Directions for this task: The word "padding" may appear in some lines of the data; copy every such line.

Records from a data collection

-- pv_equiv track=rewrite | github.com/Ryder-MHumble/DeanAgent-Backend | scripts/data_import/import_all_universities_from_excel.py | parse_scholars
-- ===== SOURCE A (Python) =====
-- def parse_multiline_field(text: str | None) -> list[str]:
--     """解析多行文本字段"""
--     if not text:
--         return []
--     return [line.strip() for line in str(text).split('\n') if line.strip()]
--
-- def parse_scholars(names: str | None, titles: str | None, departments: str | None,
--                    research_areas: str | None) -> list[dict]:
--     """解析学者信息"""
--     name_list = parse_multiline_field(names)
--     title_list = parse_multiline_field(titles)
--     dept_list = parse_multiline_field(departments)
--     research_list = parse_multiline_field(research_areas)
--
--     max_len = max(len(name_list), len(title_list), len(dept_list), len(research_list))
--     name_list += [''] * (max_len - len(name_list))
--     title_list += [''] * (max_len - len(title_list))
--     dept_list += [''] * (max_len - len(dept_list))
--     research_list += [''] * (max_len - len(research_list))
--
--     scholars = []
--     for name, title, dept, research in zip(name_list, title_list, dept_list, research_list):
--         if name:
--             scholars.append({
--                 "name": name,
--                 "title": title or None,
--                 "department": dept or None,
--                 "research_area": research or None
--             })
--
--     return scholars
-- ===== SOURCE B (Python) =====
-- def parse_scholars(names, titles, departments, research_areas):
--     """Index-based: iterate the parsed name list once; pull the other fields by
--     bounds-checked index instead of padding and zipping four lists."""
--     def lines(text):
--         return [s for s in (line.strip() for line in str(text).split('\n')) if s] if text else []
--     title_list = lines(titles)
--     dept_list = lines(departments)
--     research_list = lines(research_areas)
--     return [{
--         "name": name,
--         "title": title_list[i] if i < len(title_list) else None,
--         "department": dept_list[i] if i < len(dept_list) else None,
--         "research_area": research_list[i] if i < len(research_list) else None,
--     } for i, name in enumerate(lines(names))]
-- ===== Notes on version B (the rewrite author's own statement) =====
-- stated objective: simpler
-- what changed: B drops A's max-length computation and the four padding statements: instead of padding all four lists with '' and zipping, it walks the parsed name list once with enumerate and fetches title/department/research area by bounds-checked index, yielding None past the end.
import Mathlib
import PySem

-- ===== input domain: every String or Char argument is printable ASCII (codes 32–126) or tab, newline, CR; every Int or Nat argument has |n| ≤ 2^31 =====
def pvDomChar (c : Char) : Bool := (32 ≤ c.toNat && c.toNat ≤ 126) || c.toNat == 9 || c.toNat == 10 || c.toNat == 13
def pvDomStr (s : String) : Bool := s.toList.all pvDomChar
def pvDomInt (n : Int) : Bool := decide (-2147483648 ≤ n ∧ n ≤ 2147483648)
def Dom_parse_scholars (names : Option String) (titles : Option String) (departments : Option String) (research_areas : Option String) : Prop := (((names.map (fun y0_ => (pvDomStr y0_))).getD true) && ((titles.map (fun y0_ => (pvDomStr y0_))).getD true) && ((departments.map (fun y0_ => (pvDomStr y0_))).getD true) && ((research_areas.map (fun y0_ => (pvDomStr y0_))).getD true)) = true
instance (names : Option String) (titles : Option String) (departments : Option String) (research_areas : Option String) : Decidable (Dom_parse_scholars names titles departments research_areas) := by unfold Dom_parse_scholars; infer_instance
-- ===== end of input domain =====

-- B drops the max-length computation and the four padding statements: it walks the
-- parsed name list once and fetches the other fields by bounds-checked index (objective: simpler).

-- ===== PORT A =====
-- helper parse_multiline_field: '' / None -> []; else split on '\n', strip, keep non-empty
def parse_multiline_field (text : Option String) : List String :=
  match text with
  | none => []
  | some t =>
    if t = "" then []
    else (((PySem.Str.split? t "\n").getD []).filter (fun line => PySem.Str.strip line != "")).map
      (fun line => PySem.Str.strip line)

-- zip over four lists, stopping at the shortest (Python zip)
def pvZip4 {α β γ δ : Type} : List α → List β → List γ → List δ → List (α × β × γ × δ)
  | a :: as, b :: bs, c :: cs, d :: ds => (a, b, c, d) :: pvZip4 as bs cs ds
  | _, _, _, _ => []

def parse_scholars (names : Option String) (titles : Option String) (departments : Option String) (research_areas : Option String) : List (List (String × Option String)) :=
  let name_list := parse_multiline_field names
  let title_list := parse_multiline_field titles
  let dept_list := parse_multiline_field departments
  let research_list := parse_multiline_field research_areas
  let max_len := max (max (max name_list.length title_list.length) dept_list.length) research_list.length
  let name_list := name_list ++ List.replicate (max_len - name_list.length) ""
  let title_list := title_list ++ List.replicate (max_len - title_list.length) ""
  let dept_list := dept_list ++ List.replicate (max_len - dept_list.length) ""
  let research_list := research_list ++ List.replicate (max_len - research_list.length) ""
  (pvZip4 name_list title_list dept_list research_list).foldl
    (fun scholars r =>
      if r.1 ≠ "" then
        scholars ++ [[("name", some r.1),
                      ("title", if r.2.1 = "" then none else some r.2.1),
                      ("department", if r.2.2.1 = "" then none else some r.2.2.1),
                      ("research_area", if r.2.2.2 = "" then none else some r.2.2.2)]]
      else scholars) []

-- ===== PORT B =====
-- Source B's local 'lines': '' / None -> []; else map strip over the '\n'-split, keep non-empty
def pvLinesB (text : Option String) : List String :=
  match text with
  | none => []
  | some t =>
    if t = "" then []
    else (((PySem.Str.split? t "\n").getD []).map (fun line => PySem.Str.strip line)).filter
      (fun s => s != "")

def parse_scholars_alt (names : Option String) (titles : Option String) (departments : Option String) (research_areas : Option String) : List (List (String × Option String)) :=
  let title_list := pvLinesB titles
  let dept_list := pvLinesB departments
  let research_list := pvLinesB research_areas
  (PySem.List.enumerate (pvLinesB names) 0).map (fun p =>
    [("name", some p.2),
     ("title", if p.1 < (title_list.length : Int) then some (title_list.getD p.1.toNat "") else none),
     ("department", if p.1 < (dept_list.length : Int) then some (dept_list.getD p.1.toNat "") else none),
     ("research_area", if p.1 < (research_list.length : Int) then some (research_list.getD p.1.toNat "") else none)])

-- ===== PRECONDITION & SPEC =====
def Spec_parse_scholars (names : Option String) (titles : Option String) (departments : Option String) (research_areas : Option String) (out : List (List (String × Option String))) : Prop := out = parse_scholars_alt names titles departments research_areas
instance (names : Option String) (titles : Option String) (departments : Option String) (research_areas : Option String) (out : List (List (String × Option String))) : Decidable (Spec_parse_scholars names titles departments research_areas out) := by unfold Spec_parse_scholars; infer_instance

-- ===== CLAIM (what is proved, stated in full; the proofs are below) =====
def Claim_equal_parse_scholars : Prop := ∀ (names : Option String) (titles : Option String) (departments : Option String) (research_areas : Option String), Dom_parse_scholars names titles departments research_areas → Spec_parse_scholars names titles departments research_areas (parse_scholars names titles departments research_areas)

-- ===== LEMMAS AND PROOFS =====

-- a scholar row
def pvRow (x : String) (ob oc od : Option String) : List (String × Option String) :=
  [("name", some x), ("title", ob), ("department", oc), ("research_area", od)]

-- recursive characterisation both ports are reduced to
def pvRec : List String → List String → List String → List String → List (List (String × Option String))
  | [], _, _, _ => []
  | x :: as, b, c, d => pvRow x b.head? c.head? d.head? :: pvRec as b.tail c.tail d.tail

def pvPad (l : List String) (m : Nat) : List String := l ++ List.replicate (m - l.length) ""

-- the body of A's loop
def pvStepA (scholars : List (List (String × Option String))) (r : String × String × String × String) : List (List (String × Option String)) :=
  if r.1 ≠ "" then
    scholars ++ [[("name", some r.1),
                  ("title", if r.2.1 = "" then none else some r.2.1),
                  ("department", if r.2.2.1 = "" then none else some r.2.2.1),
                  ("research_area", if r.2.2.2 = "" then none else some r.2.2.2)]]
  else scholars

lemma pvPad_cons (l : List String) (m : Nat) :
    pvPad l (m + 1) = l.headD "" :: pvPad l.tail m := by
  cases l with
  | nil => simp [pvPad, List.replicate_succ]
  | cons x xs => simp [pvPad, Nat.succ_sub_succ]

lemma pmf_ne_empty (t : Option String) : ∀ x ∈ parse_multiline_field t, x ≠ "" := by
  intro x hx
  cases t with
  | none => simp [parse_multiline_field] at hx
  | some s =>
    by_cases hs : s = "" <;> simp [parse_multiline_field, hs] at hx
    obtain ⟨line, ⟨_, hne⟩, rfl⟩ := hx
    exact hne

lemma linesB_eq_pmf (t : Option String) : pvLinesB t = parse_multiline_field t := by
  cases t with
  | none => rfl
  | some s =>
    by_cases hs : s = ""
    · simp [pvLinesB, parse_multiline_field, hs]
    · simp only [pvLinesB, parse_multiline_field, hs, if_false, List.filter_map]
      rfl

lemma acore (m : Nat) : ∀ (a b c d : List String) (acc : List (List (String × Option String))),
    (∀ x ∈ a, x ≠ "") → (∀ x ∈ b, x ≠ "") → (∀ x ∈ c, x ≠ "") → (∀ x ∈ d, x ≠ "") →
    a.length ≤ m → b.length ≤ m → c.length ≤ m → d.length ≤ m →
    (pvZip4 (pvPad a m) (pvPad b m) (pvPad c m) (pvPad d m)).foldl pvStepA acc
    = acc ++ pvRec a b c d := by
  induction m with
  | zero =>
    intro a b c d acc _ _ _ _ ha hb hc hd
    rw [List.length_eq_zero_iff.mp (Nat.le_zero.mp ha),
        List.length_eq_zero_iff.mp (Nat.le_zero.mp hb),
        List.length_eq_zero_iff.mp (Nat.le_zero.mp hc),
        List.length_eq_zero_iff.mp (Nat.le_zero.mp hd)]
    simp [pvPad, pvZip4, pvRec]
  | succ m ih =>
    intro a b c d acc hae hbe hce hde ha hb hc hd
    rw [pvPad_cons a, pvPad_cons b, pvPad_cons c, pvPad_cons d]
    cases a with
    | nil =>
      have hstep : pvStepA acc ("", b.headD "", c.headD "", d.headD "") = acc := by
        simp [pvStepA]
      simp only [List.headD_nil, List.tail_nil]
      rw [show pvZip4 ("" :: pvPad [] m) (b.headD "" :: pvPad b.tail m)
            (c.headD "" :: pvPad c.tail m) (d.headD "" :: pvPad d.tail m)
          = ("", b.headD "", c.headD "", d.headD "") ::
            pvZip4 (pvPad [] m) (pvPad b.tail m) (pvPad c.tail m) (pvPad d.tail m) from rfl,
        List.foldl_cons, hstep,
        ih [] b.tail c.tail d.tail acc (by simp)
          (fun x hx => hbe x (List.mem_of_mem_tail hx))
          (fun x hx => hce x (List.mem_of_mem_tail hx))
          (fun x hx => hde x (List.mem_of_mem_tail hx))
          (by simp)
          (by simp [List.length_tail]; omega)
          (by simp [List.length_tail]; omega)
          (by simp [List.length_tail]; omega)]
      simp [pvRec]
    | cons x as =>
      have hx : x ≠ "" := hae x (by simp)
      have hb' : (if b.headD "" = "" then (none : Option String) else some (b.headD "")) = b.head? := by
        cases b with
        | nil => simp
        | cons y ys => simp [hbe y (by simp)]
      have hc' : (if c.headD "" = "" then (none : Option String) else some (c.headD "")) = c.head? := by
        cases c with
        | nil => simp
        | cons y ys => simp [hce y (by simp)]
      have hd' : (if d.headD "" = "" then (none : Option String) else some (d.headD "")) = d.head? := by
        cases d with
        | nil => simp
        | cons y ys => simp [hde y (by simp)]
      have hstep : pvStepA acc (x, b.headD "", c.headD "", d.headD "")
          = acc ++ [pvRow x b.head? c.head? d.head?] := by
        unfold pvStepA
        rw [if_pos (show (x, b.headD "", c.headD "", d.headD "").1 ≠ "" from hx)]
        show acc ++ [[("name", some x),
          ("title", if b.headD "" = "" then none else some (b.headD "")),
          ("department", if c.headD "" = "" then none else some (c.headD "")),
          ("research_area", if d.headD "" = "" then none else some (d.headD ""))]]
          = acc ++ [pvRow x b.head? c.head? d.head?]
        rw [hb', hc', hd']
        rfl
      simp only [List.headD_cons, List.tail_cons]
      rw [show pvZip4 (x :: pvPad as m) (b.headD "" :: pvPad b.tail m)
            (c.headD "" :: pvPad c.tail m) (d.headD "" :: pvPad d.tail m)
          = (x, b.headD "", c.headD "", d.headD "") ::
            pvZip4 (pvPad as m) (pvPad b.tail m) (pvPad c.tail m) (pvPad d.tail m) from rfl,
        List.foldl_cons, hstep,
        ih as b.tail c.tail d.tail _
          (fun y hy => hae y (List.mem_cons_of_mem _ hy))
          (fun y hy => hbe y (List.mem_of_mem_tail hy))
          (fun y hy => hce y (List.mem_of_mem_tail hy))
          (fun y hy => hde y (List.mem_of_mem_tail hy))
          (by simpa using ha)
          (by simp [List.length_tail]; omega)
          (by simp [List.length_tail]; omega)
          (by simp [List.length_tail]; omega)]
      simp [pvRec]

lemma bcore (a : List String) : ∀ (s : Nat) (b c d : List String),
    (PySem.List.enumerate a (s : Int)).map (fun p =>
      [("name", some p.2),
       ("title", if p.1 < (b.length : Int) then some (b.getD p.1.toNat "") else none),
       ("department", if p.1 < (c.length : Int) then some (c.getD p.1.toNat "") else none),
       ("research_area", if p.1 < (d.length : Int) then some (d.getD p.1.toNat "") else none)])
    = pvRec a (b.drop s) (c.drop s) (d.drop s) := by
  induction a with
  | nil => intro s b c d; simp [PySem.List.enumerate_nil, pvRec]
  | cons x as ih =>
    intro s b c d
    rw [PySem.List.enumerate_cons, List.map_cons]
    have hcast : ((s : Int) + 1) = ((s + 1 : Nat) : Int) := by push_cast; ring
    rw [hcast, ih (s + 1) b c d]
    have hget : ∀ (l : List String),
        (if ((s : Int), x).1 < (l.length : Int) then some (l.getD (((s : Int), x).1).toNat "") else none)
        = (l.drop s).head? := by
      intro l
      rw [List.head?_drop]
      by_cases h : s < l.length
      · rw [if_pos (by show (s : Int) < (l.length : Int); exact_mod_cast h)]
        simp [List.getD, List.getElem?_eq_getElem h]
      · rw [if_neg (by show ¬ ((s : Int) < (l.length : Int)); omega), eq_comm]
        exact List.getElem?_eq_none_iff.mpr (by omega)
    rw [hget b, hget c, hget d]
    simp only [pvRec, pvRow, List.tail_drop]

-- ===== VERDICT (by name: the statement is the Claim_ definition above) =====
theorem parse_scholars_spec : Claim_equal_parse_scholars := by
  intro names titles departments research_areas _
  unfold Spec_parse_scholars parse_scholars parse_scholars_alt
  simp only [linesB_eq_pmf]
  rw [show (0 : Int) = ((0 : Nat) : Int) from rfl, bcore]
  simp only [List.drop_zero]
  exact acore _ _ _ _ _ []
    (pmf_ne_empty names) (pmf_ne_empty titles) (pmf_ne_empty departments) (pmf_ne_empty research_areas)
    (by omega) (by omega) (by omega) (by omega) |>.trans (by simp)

Exercise answer:
--     bounds-checked index instead of padding and zipping four lists."""
-- what changed: B drops A's max-length computation and the four padding statements: instead of padding all four lists with '' and zipping, it walks the parsed name list once with enumerate and fetches title/department/research area by bounds-checked index, yielding None past the end.
-- B drops the max-length computation and the four padding statements: it walks the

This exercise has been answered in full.